_What the task requires_. In this material, which lines include the string "scan"? Show them.

_Material supplied_.
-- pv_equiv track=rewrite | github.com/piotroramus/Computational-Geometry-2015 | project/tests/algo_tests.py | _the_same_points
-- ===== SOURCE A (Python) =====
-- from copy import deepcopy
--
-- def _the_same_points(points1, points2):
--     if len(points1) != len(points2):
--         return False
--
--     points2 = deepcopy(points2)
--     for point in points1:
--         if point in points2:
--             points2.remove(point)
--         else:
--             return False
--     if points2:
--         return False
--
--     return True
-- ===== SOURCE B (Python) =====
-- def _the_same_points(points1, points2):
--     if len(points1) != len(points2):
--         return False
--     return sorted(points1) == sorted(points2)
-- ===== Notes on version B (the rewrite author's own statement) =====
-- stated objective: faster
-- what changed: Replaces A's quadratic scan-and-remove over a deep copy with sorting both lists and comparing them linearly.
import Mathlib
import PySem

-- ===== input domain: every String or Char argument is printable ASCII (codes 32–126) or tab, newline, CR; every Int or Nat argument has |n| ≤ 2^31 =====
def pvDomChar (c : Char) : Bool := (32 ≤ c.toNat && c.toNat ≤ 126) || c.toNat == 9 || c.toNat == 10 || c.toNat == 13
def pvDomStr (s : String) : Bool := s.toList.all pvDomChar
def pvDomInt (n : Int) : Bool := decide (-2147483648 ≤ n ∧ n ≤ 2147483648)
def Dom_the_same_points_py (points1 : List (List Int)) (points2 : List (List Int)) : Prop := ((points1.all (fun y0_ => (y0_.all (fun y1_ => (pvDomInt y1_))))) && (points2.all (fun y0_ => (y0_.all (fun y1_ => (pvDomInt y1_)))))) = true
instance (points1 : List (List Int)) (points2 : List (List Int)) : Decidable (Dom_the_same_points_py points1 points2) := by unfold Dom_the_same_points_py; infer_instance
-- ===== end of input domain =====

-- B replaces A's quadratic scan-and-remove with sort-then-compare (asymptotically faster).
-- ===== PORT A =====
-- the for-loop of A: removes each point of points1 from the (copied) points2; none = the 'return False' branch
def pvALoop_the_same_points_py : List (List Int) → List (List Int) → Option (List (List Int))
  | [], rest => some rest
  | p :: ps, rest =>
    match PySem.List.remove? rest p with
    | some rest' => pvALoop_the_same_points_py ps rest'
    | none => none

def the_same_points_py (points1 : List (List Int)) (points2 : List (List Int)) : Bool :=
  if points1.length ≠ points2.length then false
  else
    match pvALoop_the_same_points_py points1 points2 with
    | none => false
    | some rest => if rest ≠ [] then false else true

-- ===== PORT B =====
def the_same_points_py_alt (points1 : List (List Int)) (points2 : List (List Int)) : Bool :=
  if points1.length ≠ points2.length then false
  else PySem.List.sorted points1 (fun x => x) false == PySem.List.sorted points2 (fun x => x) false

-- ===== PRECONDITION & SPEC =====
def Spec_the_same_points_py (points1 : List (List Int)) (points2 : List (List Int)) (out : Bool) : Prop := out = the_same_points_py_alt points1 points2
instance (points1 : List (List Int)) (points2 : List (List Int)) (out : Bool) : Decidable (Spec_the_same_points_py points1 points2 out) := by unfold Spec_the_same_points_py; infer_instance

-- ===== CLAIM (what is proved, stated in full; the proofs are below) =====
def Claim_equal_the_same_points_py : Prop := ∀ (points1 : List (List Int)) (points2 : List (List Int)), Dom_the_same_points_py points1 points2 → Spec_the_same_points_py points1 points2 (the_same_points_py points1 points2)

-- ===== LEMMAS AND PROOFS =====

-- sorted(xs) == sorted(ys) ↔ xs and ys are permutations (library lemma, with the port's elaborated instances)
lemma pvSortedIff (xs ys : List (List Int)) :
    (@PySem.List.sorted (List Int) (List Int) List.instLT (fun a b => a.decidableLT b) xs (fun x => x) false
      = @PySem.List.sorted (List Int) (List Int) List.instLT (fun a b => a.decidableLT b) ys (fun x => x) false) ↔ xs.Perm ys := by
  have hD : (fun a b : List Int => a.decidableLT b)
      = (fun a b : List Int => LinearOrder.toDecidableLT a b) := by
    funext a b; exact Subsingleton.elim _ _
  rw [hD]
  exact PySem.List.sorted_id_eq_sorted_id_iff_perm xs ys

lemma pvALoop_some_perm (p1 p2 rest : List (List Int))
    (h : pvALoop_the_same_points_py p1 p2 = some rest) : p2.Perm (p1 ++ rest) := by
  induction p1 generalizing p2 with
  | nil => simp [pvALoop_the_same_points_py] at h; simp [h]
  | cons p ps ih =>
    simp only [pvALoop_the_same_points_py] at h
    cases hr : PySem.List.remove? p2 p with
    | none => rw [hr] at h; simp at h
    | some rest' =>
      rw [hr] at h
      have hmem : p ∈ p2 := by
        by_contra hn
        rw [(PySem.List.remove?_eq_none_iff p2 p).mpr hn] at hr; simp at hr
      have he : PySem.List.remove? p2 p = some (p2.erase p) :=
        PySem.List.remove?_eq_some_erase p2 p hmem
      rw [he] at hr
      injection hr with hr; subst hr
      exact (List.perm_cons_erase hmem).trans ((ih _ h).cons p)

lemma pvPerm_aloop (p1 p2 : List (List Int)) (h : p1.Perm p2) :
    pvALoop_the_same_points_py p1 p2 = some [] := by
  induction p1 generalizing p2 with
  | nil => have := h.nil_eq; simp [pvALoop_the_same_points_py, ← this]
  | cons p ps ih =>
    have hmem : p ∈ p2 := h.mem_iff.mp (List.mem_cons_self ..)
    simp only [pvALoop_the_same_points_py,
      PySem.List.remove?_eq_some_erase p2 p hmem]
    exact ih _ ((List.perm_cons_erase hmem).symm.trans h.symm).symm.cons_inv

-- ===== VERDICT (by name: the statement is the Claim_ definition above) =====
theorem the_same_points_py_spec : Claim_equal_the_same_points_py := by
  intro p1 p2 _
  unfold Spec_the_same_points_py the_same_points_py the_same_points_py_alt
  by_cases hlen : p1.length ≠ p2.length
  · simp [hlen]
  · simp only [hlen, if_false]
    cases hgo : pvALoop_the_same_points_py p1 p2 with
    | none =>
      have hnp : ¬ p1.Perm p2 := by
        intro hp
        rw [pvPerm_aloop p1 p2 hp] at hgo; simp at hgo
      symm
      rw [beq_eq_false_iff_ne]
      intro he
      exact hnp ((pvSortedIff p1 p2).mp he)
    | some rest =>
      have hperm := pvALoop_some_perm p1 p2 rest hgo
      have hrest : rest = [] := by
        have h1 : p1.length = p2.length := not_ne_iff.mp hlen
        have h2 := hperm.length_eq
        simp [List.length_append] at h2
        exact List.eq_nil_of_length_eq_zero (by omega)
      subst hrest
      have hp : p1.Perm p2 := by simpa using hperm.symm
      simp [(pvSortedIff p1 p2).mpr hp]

_Problem solution_.
-- what changed: Replaces A's quadratic scan-and-remove over a deep copy with sorting both lists and comparing them linearly.
-- B replaces A's quadratic scan-and-remove with sort-then-compare (asymptotically faster).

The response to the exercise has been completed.